%%
-- pv_equiv track=rewrite | github.com/AbiCharles/KnowledgeGraph | pipeline/manifest_diff.py | _topology_diff
-- ===== SOURCE A (Python) =====
-- def _topology_diff(old_edges: set, new_edges: set, old_classes: set, new_classes: set) -> dict:
--     """Build the per-element status lists the visual diff renders.
--
--     Each class is tagged 'added' / 'removed' / 'common'. Each edge (object
--     property with domain + range) gets the same tag, plus the names of its
--     domain and range classes so the frontend can position arrows correctly.
--     """
--     all_classes = sorted(old_classes | new_classes)
--     nodes = []
--     for c in all_classes:
--         if c in old_classes and c in new_classes:
--             status = "common"
--         elif c in new_classes:
--             status = "added"
--         else:
--             status = "removed"
--         nodes.append({"name": c, "status": status})
--
--     all_edges = old_edges | new_edges
--     edges = []
--     for d, p, r in sorted(all_edges):
--         if (d, p, r) in old_edges and (d, p, r) in new_edges:
--             status = "common"
--         elif (d, p, r) in new_edges:
--             status = "added"
--         else:
--             status = "removed"
--         edges.append({"domain": d, "property": p, "range": r, "status": status})
--     return {"nodes": nodes, "edges": edges}
-- ===== SOURCE B (Python) =====
-- def _topology_diff(old_edges: set, new_edges: set, old_classes: set, new_classes: set) -> dict:
--     """Set-algebra re-implementation: compute each category with &/-, build its
--     dicts with a known constant status, then one final key-sort per output list."""
--     nodes = sorted(
--         [{"name": c, "status": "common"} for c in old_classes & new_classes]
--         + [{"name": c, "status": "added"} for c in new_classes - old_classes]
--         + [{"name": c, "status": "removed"} for c in old_classes - new_classes],
--         key=lambda n: n["name"])
--
--     def edge_dicts(es, status):
--         out = []
--         for e in es:
--             d, p, r = e
--             out.append({"domain": d, "property": p, "range": r, "status": status})
--         return out
--
--     edges = sorted(
--         edge_dicts(old_edges & new_edges, "common")
--         + edge_dicts(new_edges - old_edges, "added")
--         + edge_dicts(old_edges - new_edges, "removed"),
--         key=lambda x: (x["domain"], x["property"], x["range"]))
--     return {"nodes": nodes, "edges": edges}
-- ===== Notes on version B (the rewrite author's own statement) =====
-- stated objective: simpler
-- what changed: Replaces the union-sort-then-branch-per-element loops by set algebra (common = &, added/removed = -) that builds each category's dicts with a constant status, concatenated and put in order by a single key-sort per output list.
import Mathlib
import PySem

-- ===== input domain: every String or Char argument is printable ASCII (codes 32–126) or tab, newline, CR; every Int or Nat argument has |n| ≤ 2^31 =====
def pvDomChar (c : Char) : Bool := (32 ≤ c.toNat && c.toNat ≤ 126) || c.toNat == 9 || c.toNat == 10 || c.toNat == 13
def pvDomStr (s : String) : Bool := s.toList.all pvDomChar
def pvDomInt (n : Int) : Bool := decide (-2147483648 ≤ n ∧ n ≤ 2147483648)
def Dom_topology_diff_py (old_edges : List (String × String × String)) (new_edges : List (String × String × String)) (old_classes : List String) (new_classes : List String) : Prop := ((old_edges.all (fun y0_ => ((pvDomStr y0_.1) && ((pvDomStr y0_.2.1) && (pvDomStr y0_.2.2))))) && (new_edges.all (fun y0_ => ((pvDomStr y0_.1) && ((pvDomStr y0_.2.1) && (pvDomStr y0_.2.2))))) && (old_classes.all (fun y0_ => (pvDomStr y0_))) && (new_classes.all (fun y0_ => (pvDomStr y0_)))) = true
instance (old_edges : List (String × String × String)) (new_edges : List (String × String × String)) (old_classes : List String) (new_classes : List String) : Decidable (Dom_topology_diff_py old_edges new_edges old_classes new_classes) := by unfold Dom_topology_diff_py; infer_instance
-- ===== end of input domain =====

-- B replaces the sort-union-then-branch loops by set algebra (&, -) with constant statuses and one final key-sort per list (objective: simpler); return-value equivalence only.
-- ===== PORT A =====
-- Port of A. Python tuple comparison in `sorted(all_edges)` is code-point lexicographic;
-- it is expressed exactly by the injective key e ↦ [e.1, e.2.1, e.2.2] (List lex order).
def topology_diff_py (old_edges : List (String × String × String)) (new_edges : List (String × String × String)) (old_classes : List String) (new_classes : List String) : List (String × List (List (String × String))) :=
  let all_classes := PySem.List.sorted (PySem.Set.union old_classes new_classes) (fun c => c)
  let nodes := all_classes.foldl (fun acc c =>
    acc ++ [[("name", c), ("status",
      if PySem.Set.contains old_classes c && PySem.Set.contains new_classes c then "common"
      else if PySem.Set.contains new_classes c then "added" else "removed")]]) []
  let all_edges := PySem.Set.union old_edges new_edges
  let edges := (PySem.List.sorted all_edges (fun e => [e.1, e.2.1, e.2.2])).foldl
    (fun acc e =>
      acc ++ [[("domain", e.1), ("property", e.2.1), ("range", e.2.2), ("status",
        if PySem.Set.contains old_edges e && PySem.Set.contains new_edges e then "common"
        else if PySem.Set.contains new_edges e then "added" else "removed")]]) []
  [("nodes", nodes), ("edges", edges)]

-- ===== PORT B =====
-- helper `edge_dicts` of Source B: a loop appending one dict per edge, with a fixed status
-- (the Python `d, p, r = e` destructuring is the triple projections e.1 / e.2.1 / e.2.2)
def pvEdgeDicts (es : List (String × String × String)) (status : String) : List (List (String × String)) :=
  es.foldl (fun out e =>
    out ++ [[("domain", e.1), ("property", e.2.1), ("range", e.2.2), ("status", status)]]) []

-- Port of B. `n["name"]` / `x["domain"]` etc. in the sort keys are ported as Dict.getD
-- with default ""; every dict B builds carries these keys, so the default is never read.
def topology_diff_py_alt (old_edges : List (String × String × String)) (new_edges : List (String × String × String)) (old_classes : List String) (new_classes : List String) : List (String × List (List (String × String))) :=
  let nodes := PySem.List.sorted
    ((PySem.Set.inter old_classes new_classes).map (fun c => [("name", c), ("status", "common")])
      ++ (PySem.Set.diff new_classes old_classes).map (fun c => [("name", c), ("status", "added")])
      ++ (PySem.Set.diff old_classes new_classes).map (fun c => [("name", c), ("status", "removed")]))
    (fun n => PySem.Dict.getD (PySem.Dict.mk n) "name" "")
  let edges := PySem.List.sorted
    (pvEdgeDicts (PySem.Set.inter old_edges new_edges) "common"
      ++ pvEdgeDicts (PySem.Set.diff new_edges old_edges) "added"
      ++ pvEdgeDicts (PySem.Set.diff old_edges new_edges) "removed")
    (fun x => [PySem.Dict.getD (PySem.Dict.mk x) "domain" "", PySem.Dict.getD (PySem.Dict.mk x) "property" "", PySem.Dict.getD (PySem.Dict.mk x) "range" ""])
  [("nodes", nodes), ("edges", edges)]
%%
Restate the records above in full, keeping each line exactly as it stands.

:: YOUR SOLUTION ::
-- pv_equiv track=rewrite | github.com/AbiCharles/KnowledgeGraph | pipeline/manifest_diff.py | _topology_diff
-- ===== SOURCE A (Python) =====
-- def _topology_diff(old_edges: set, new_edges: set, old_classes: set, new_classes: set) -> dict:
--     """Build the per-element status lists the visual diff renders.
--
--     Each class is tagged 'added' / 'removed' / 'common'. Each edge (object
--     property with domain + range) gets the same tag, plus the names of its
--     domain and range classes so the frontend can position arrows correctly.
--     """
--     all_classes = sorted(old_classes | new_classes)
--     nodes = []
--     for c in all_classes:
--         if c in old_classes and c in new_classes:
--             status = "common"
--         elif c in new_classes:
--             status = "added"
--         else:
--             status = "removed"
--         nodes.append({"name": c, "status": status})
--
--     all_edges = old_edges | new_edges
--     edges = []
--     for d, p, r in sorted(all_edges):
--         if (d, p, r) in old_edges and (d, p, r) in new_edges:
--             status = "common"
--         elif (d, p, r) in new_edges:
--             status = "added"
--         else:
--             status = "removed"
--         edges.append({"domain": d, "property": p, "range": r, "status": status})
--     return {"nodes": nodes, "edges": edges}
-- ===== SOURCE B (Python) =====
-- def _topology_diff(old_edges: set, new_edges: set, old_classes: set, new_classes: set) -> dict:
--     """Set-algebra re-implementation: compute each category with &/-, build its
--     dicts with a known constant status, then one final key-sort per output list."""
--     nodes = sorted(
--         [{"name": c, "status": "common"} for c in old_classes & new_classes]
--         + [{"name": c, "status": "added"} for c in new_classes - old_classes]
--         + [{"name": c, "status": "removed"} for c in old_classes - new_classes],
--         key=lambda n: n["name"])
--
--     def edge_dicts(es, status):
--         out = []
--         for e in es:
--             d, p, r = e
--             out.append({"domain": d, "property": p, "range": r, "status": status})
--         return out
--
--     edges = sorted(
--         edge_dicts(old_edges & new_edges, "common")
--         + edge_dicts(new_edges - old_edges, "added")
--         + edge_dicts(old_edges - new_edges, "removed"),
--         key=lambda x: (x["domain"], x["property"], x["range"]))
--     return {"nodes": nodes, "edges": edges}
-- ===== Notes on version B (the rewrite author's own statement) =====
-- stated objective: simpler
-- what changed: Replaces the union-sort-then-branch-per-element loops by set algebra (common = &, added/removed = -) that builds each category's dicts with a constant status, concatenated and put in order by a single key-sort per output list.
import Mathlib
import PySem

-- ===== input domain: every String or Char argument is printable ASCII (codes 32–126) or tab, newline, CR; every Int or Nat argument has |n| ≤ 2^31 =====
def pvDomChar (c : Char) : Bool := (32 ≤ c.toNat && c.toNat ≤ 126) || c.toNat == 9 || c.toNat == 10 || c.toNat == 13
def pvDomStr (s : String) : Bool := s.toList.all pvDomChar
def pvDomInt (n : Int) : Bool := decide (-2147483648 ≤ n ∧ n ≤ 2147483648)
def Dom_topology_diff_py (old_edges : List (String × String × String)) (new_edges : List (String × String × String)) (old_classes : List String) (new_classes : List String) : Prop := ((old_edges.all (fun y0_ => ((pvDomStr y0_.1) && ((pvDomStr y0_.2.1) && (pvDomStr y0_.2.2))))) && (new_edges.all (fun y0_ => ((pvDomStr y0_.1) && ((pvDomStr y0_.2.1) && (pvDomStr y0_.2.2))))) && (old_classes.all (fun y0_ => (pvDomStr y0_))) && (new_classes.all (fun y0_ => (pvDomStr y0_)))) = true
instance (old_edges : List (String × String × String)) (new_edges : List (String × String × String)) (old_classes : List String) (new_classes : List String) : Decidable (Dom_topology_diff_py old_edges new_edges old_classes new_classes) := by unfold Dom_topology_diff_py; infer_instance
-- ===== end of input domain =====

-- B replaces the sort-union-then-branch loops by set algebra (&, -) with constant statuses and one final key-sort per list (objective: simpler); return-value equivalence only.
-- ===== PORT A =====
-- Port of A. Python tuple comparison in `sorted(all_edges)` is code-point lexicographic;
-- it is expressed exactly by the injective key e ↦ [e.1, e.2.1, e.2.2] (List lex order).
def topology_diff_py (old_edges : List (String × String × String)) (new_edges : List (String × String × String)) (old_classes : List String) (new_classes : List String) : List (String × List (List (String × String))) :=
  let all_classes := PySem.List.sorted (PySem.Set.union old_classes new_classes) (fun c => c)
  let nodes := all_classes.foldl (fun acc c =>
    acc ++ [[("name", c), ("status",
      if PySem.Set.contains old_classes c && PySem.Set.contains new_classes c then "common"
      else if PySem.Set.contains new_classes c then "added" else "removed")]]) []
  let all_edges := PySem.Set.union old_edges new_edges
  let edges := (PySem.List.sorted all_edges (fun e => [e.1, e.2.1, e.2.2])).foldl
    (fun acc e =>
      acc ++ [[("domain", e.1), ("property", e.2.1), ("range", e.2.2), ("status",
        if PySem.Set.contains old_edges e && PySem.Set.contains new_edges e then "common"
        else if PySem.Set.contains new_edges e then "added" else "removed")]]) []
  [("nodes", nodes), ("edges", edges)]

-- ===== PORT B =====
-- helper `edge_dicts` of Source B: a loop appending one dict per edge, with a fixed status
-- (the Python `d, p, r = e` destructuring is the triple projections e.1 / e.2.1 / e.2.2)
def pvEdgeDicts (es : List (String × String × String)) (status : String) : List (List (String × String)) :=
  es.foldl (fun out e =>
    out ++ [[("domain", e.1), ("property", e.2.1), ("range", e.2.2), ("status", status)]]) []

-- Port of B. `n["name"]` / `x["domain"]` etc. in the sort keys are ported as Dict.getD
-- with default ""; every dict B builds carries these keys, so the default is never read.
def topology_diff_py_alt (old_edges : List (String × String × String)) (new_edges : List (String × String × String)) (old_classes : List String) (new_classes : List String) : List (String × List (List (String × String))) :=
  let nodes := PySem.List.sorted
    ((PySem.Set.inter old_classes new_classes).map (fun c => [("name", c), ("status", "common")])
      ++ (PySem.Set.diff new_classes old_classes).map (fun c => [("name", c), ("status", "added")])
      ++ (PySem.Set.diff old_classes new_classes).map (fun c => [("name", c), ("status", "removed")]))
    (fun n => PySem.Dict.getD (PySem.Dict.mk n) "name" "")
  let edges := PySem.List.sorted
    (pvEdgeDicts (PySem.Set.inter old_edges new_edges) "common"
      ++ pvEdgeDicts (PySem.Set.diff new_edges old_edges) "added"
      ++ pvEdgeDicts (PySem.Set.diff old_edges new_edges) "removed")
    (fun x => [PySem.Dict.getD (PySem.Dict.mk x) "domain" "", PySem.Dict.getD (PySem.Dict.mk x) "property" "", PySem.Dict.getD (PySem.Dict.mk x) "range" ""])
  [("nodes", nodes), ("edges", edges)]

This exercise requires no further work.